Prediction of DC Current Flow Between the Otjiwarongo and Katima Mulilo Regions, Using 3D DC Resistivity Forward Modelling and Magnetotelluric and Audio-magnetotelluric Data Recorded During SAMTEX

SAMTEX (Southern African Magnetotelluric Experiment) is a multinational project that was initiated in 2003 to study the regional-scale electrical conductivity substructure of southern Africa and to infer from it the tectonic processes involved in the formation of the southern African subcontinent. Audio-magnetotelluric (AMT) data recorded during the most recent phase of the experiment are evaluated to investigate the local-scale conductivity substructure in the Otjiwarongo and Katima Mulilo regions, where in future the installation of high-voltage direct current (HVDC) earth electrodes will commence. Both of the AMT surveys are situated close to the edge of the orogenic Damara Mobile Belt in northern and north-eastern Namibia. Previous studies using magnetotellurics (MT), magnetometer arrays and geomagnetic observatory data all provide evidence of the relatively conductive nature of the Damara Mobile Belt. The Damara Mobile Belt represents in part the collision between the Congo and Kalahari cratons during the amalgamation of South Gondwana and its high conductivity is explained by the presence of interconnected fluids and conductive materials (graphites, sulphides).

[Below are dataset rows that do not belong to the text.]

-- pv_equiv track=rewrite | github.com/ashiqxq/codes | math/gcd.py | pqinversepercentmod
-- ===== SOURCE A (Python) =====
-- def pqinversepercentmod(p, q):
--     mod = 1000000007
--     expo = 0
--     expo = mod - 2
--     while (expo):
--         if (expo & 1):
--             p = (p * q) % mod
--         q = (q * q) % mod
--         expo >>= 1
--
--     return p
-- ===== SOURCE B (Python) =====
-- def _power(base, exp, mod):
--     if exp == 0:
--         return 1
--     h = _power(base, exp // 2, mod)
--     h = (h * h) % mod
--     if exp & 1:
--         h = (h * base) % mod
--     return h
--
--
-- def pqinversepercentmod(p, q):
--     mod = 1000000007
--     return (p * _power(q, mod - 2, mod)) % mod
-- ===== Notes on version B (the rewrite author's own statement) =====
-- stated objective: alternative
-- what changed: Replaces the iterative while/bit-shift binary-exponentiation loop that folds p in along the way with a recursive divide-and-conquer square-and-multiply helper, multiplying p by the computed inverse once at the end.
import Mathlib
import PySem

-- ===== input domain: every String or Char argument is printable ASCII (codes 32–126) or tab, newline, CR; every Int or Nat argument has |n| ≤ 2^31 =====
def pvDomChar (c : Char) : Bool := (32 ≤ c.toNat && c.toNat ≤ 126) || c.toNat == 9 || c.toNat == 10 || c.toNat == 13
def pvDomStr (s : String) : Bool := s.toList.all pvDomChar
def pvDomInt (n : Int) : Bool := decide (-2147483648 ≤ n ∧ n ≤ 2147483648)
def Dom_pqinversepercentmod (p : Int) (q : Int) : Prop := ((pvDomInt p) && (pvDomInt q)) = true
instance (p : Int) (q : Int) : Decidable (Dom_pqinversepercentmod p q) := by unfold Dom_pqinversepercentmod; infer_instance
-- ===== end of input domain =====

-- B replaces A's iterative while/bit-shift loop (which folds p in along the way) by a
-- recursive square-and-multiply helper and one final multiply by p; objective: alternative.

-- ===== PORT A =====
-- A's while loop: expo is the nonnegative counter mod-2, halved each round.
def pqLoopA (expo : Nat) (p : Int) (q : Int) : Int :=
  if expo = 0 then p
  else
    pqLoopA (expo / 2)
      (if expo % 2 = 1 then (p * q) % 1000000007 else p)
      ((q * q) % 1000000007)
decreasing_by exact Nat.div_lt_self (Nat.pos_of_ne_zero (by assumption)) (by omega)

def pqinversepercentmod (p : Int) (q : Int) : Int :=
  pqLoopA (1000000007 - 2) p q

-- ===== PORT B =====
-- recursive square-and-multiply (Source B's _power)
def pqPower (base : Int) (exp : Nat) (mod : Int) : Int :=
  if exp = 0 then 1
  else
    let h := pqPower base (exp / 2) mod
    let h := (h * h) % mod
    if exp % 2 = 1 then (h * base) % mod else h
decreasing_by exact Nat.div_lt_self (Nat.pos_of_ne_zero (by assumption)) (by omega)

def pqinversepercentmod_alt (p : Int) (q : Int) : Int :=
  (p * pqPower q (1000000007 - 2) 1000000007) % 1000000007

-- ===== PRECONDITION & SPEC =====
def Spec_pqinversepercentmod (p : Int) (q : Int) (out : Int) : Prop := out = pqinversepercentmod_alt p q
instance (p : Int) (q : Int) (out : Int) : Decidable (Spec_pqinversepercentmod p q out) := by unfold Spec_pqinversepercentmod; infer_instance

-- ===== CLAIM (what is proved, stated in full; the proofs are below) =====
def Claim_equal_pqinversepercentmod : Prop := ∀ (p : Int) (q : Int), Dom_pqinversepercentmod p q → Spec_pqinversepercentmod p q (pqinversepercentmod p q)

-- ===== LEMMAS AND PROOFS =====

theorem pq_ml (a b : Int) : (a % 1000000007 * b) % 1000000007 = (a * b) % 1000000007 := by
  rw [Int.mul_emod, Int.emod_emod_of_dvd _ dvd_rfl, ← Int.mul_emod]

theorem pq_mr (a b : Int) : (a * (b % 1000000007)) % 1000000007 = (a * b) % 1000000007 := by
  rw [Int.mul_emod, Int.emod_emod_of_dvd _ dvd_rfl, ← Int.mul_emod]

theorem pq_pow (b : Int) (n : Nat) :
    (b % 1000000007) ^ n % 1000000007 = b ^ n % 1000000007 := by
  induction n with
  | zero => simp
  | succ n ih =>
      rw [pow_succ, pow_succ, Int.mul_emod, ih, Int.emod_emod_of_dvd _ dvd_rfl,
        ← Int.mul_emod]

theorem pqPower_eq (e : Nat) (b : Int) :
    pqPower b e 1000000007 = b ^ e % 1000000007 := by
  induction e using Nat.strong_induction_on with
  | _ e ih =>
    rw [pqPower]
    by_cases h0 : e = 0
    · simp [h0]
    · have ih2 := ih (e / 2) (Nat.div_lt_self (Nat.pos_of_ne_zero h0) (by omega))
      simp only [h0, if_false, ih2]
      have hsq : (b ^ (e / 2) % 1000000007 * (b ^ (e / 2) % 1000000007)) % 1000000007
          = b ^ (e / 2 + e / 2) % 1000000007 := by
        rw [pq_ml, pq_mr, ← pow_add]
      by_cases hodd : e % 2 = 1
      · have he : e / 2 + e / 2 + 1 = e := by omega
        simp only [hodd, if_true, hsq]
        rw [pq_ml, ← pow_succ, he]
      · have he : e / 2 + e / 2 = e := by omega
        simp only [hodd, if_false, hsq, he]

theorem pqLoopA_eq (e : Nat) (p q : Int) (he : e ≠ 0) :
    pqLoopA e p q = (p * q ^ e) % 1000000007 := by
  induction e using Nat.strong_induction_on generalizing p q with
  | _ e ih =>
    rw [pqLoopA]
    simp only [he, if_false]
    by_cases h2 : e / 2 = 0
    · have he1 : e = 1 := by omega
      subst he1
      simp [pqLoopA]
    · have hlt : e / 2 < e := Nat.div_lt_self (Nat.pos_of_ne_zero he) (by omega)
      have hexp : e / 2 + e / 2 = 2 * (e / 2) := by omega
      by_cases hodd : e % 2 = 1
      · have he' : e / 2 + e / 2 + 1 = e := by omega
        rw [if_pos hodd, ih (e / 2) hlt _ _ h2]
        calc ((p * q) % 1000000007 * ((q * q) % 1000000007) ^ (e / 2)) % 1000000007
            = ((p * q) * ((q * q) % 1000000007) ^ (e / 2)) % 1000000007 := pq_ml _ _
          _ = ((p * q) % 1000000007 * (((q * q) % 1000000007) ^ (e / 2) % 1000000007)) % 1000000007 :=
              Int.mul_emod _ _ _
          _ = ((p * q) % 1000000007 * ((q * q) ^ (e / 2) % 1000000007)) % 1000000007 := by
              rw [pq_pow]
          _ = ((p * q) * (q * q) ^ (e / 2)) % 1000000007 := by rw [pq_ml, pq_mr]
          _ = (p * q ^ e) % 1000000007 := by
              rw [mul_pow, ← pow_add, mul_assoc, mul_comm q, ← pow_succ, he']
      · have he' : e / 2 + e / 2 = e := by omega
        rw [if_neg hodd, ih (e / 2) hlt _ _ h2]
        calc (p * ((q * q) % 1000000007) ^ (e / 2)) % 1000000007
            = (p % 1000000007 * (((q * q) % 1000000007) ^ (e / 2) % 1000000007)) % 1000000007 :=
              Int.mul_emod _ _ _
          _ = (p % 1000000007 * ((q * q) ^ (e / 2) % 1000000007)) % 1000000007 := by
              rw [pq_pow]
          _ = (p * (q * q) ^ (e / 2)) % 1000000007 := by rw [pq_ml, pq_mr]
          _ = (p * q ^ e) % 1000000007 := by rw [mul_pow, ← pow_add, he']

-- ===== VERDICT (by name: the statement is the Claim_ definition above) =====
theorem pqinversepercentmod_spec : Claim_equal_pqinversepercentmod := by
  intro p q _
  unfold Spec_pqinversepercentmod pqinversepercentmod pqinversepercentmod_alt
  rw [pqLoopA_eq _ _ _ (by norm_num), pqPower_eq, pq_mr]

In contrast, the lithospheric structure of the ancient Archaean cratons, the Congo and Kalahari, are generally found to be electrically resistive and therefore it is hypothesized that the return path of DC current, flowing along the path of least resistance between the two electrodes, is most likely to lie somewhere within or in the vicinity of the Damara Mobile Belt. To obtain a better understanding of the current flow we propose using geological information, previous results of studies of the conductivity of the Damara Mobile Belt and surrounding regions and 2D inversion results from the AMT and MT data recorded during SAMTEX in northern Botswana and Namibia, as input to a 3D DC resistivity forward modelling code, and try to predict the return path that the DC current will follow.